_About this task_.
Through the last line of the entries, please copy every line exactly, starting with the one that contains "-- ===== VERDICT".

_Information shown_.
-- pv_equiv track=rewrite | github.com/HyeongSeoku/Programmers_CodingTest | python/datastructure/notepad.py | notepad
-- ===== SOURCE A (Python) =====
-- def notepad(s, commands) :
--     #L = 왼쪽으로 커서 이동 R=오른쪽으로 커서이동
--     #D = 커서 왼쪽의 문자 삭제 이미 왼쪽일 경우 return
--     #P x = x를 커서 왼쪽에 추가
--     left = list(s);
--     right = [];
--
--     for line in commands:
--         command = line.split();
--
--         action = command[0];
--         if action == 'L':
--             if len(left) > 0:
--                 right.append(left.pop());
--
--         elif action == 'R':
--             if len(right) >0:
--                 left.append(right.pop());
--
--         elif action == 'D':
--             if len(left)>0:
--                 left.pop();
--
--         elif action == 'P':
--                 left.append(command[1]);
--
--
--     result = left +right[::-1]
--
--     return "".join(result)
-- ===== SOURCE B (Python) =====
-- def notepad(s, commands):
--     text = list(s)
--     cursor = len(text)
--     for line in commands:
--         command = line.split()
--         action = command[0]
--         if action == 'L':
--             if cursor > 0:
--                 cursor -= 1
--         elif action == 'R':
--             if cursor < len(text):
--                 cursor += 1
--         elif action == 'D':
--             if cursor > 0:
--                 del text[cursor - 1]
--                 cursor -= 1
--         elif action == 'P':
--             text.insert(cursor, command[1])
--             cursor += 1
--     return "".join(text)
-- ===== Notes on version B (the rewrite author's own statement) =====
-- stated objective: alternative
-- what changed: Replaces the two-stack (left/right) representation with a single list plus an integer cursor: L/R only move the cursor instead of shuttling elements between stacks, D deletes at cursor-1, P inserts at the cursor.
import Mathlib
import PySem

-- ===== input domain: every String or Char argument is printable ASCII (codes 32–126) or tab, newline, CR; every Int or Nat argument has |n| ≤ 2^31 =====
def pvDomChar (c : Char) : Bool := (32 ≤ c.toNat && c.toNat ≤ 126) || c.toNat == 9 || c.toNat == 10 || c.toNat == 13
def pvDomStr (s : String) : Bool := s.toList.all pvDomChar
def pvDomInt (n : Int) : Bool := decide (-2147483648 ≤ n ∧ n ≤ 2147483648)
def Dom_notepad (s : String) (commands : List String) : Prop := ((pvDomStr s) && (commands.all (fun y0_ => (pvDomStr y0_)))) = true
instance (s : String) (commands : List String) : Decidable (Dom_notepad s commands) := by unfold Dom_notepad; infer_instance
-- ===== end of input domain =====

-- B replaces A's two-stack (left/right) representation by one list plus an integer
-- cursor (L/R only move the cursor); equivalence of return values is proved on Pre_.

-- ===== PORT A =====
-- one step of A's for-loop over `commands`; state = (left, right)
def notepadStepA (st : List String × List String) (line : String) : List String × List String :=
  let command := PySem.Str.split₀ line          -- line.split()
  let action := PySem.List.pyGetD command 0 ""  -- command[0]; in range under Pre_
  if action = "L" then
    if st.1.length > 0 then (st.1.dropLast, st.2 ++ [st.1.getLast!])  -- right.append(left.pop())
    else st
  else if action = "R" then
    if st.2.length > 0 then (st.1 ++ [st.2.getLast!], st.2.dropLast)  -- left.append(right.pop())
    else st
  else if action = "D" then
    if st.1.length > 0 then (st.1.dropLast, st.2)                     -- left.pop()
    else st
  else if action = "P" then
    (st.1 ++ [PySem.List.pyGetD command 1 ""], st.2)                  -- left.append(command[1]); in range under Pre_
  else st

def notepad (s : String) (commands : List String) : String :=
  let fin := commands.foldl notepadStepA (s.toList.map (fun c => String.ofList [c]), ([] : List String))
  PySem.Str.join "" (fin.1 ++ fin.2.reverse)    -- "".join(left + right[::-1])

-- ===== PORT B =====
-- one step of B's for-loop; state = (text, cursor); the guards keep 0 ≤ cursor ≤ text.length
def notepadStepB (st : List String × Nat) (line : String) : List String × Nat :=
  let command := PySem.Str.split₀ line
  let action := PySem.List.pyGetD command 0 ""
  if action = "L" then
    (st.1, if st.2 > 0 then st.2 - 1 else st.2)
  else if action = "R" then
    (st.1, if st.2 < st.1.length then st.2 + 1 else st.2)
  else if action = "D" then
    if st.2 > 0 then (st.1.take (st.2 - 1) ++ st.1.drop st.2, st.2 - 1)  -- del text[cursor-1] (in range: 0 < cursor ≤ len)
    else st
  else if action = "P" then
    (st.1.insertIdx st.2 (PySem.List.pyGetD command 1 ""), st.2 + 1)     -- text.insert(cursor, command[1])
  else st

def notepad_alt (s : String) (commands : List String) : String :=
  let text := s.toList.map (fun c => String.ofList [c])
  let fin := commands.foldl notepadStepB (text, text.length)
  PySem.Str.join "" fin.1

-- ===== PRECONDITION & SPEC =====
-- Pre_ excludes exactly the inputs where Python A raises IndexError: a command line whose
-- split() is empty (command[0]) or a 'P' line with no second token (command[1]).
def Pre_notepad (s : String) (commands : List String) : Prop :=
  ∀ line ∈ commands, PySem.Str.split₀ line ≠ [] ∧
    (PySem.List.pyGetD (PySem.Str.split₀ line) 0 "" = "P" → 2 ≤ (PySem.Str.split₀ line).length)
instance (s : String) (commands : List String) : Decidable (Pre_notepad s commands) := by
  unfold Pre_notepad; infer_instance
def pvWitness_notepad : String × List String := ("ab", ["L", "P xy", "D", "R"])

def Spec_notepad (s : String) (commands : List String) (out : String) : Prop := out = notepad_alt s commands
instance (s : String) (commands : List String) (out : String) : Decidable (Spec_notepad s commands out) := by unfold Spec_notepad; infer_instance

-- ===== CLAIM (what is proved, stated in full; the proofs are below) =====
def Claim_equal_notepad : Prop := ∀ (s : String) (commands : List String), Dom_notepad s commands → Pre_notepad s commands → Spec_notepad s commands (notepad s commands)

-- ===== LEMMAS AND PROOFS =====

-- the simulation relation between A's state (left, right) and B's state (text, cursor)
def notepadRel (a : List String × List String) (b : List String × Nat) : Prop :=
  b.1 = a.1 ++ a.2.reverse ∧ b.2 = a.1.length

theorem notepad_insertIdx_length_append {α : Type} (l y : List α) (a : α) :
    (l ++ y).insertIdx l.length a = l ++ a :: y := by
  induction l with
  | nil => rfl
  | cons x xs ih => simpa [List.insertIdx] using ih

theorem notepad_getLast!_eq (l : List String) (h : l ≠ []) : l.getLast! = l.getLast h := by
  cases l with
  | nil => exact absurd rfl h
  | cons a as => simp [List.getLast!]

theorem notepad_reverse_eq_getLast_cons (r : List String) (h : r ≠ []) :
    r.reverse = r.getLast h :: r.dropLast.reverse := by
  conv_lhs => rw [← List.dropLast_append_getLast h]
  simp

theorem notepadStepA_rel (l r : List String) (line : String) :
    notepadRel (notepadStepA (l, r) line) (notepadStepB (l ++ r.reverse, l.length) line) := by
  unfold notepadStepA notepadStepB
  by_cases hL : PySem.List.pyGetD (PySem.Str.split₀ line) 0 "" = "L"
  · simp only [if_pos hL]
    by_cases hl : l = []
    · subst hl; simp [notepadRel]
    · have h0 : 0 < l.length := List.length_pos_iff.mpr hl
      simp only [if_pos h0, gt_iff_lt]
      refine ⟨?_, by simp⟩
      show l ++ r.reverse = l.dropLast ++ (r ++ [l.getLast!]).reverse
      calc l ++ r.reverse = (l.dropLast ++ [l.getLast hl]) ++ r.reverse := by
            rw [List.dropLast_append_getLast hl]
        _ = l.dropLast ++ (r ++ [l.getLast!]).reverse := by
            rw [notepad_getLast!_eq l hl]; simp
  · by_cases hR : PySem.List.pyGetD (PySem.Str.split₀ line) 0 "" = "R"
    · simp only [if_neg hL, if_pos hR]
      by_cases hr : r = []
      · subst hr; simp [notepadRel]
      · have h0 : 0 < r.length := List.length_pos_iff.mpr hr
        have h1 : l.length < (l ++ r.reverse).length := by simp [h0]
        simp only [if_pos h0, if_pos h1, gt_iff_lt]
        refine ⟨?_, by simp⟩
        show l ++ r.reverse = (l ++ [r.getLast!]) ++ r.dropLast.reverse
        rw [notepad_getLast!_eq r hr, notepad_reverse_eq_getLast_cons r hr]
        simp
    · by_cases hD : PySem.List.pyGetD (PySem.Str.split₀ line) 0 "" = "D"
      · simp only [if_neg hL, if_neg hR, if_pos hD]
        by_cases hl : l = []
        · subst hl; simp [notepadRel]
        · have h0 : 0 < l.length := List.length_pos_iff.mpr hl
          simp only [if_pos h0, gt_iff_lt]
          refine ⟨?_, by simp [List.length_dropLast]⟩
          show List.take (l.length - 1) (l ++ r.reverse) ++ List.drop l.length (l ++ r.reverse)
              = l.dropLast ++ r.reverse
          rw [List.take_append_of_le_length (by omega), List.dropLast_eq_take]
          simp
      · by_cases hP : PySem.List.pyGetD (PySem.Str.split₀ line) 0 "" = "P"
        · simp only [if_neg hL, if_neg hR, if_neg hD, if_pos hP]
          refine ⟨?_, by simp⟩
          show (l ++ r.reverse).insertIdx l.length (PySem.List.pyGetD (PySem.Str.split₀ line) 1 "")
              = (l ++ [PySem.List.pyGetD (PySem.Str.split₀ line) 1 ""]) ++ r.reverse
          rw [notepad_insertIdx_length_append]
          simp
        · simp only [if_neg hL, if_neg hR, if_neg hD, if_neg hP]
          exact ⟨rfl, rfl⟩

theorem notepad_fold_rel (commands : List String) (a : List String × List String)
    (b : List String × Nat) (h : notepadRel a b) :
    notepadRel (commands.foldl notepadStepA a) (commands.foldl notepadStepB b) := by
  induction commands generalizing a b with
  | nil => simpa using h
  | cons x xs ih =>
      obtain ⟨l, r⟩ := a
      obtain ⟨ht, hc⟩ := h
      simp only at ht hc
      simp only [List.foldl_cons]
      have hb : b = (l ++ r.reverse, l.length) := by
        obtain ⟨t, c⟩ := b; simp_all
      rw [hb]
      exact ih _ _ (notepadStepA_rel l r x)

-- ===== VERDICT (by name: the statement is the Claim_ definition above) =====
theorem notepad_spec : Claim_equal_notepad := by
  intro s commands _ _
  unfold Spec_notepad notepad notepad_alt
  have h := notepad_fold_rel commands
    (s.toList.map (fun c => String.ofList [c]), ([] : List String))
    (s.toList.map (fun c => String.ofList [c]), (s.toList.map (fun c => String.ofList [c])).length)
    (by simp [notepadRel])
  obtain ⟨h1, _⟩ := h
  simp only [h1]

_Task result_.
-- ===== VERDICT (by name: the statement is the Claim_ definition above) =====
theorem notepad_spec : Claim_equal_notepad := by
  intro s commands _ _
  unfold Spec_notepad notepad notepad_alt
  have h := notepad_fold_rel commands
    (s.toList.map (fun c => String.ofList [c]), ([] : List String))
    (s.toList.map (fun c => String.ofList [c]), (s.toList.map (fun c => String.ofList [c])).length)
    (by simp [notepadRel])
  obtain ⟨h1, _⟩ := h
  simp only [h1]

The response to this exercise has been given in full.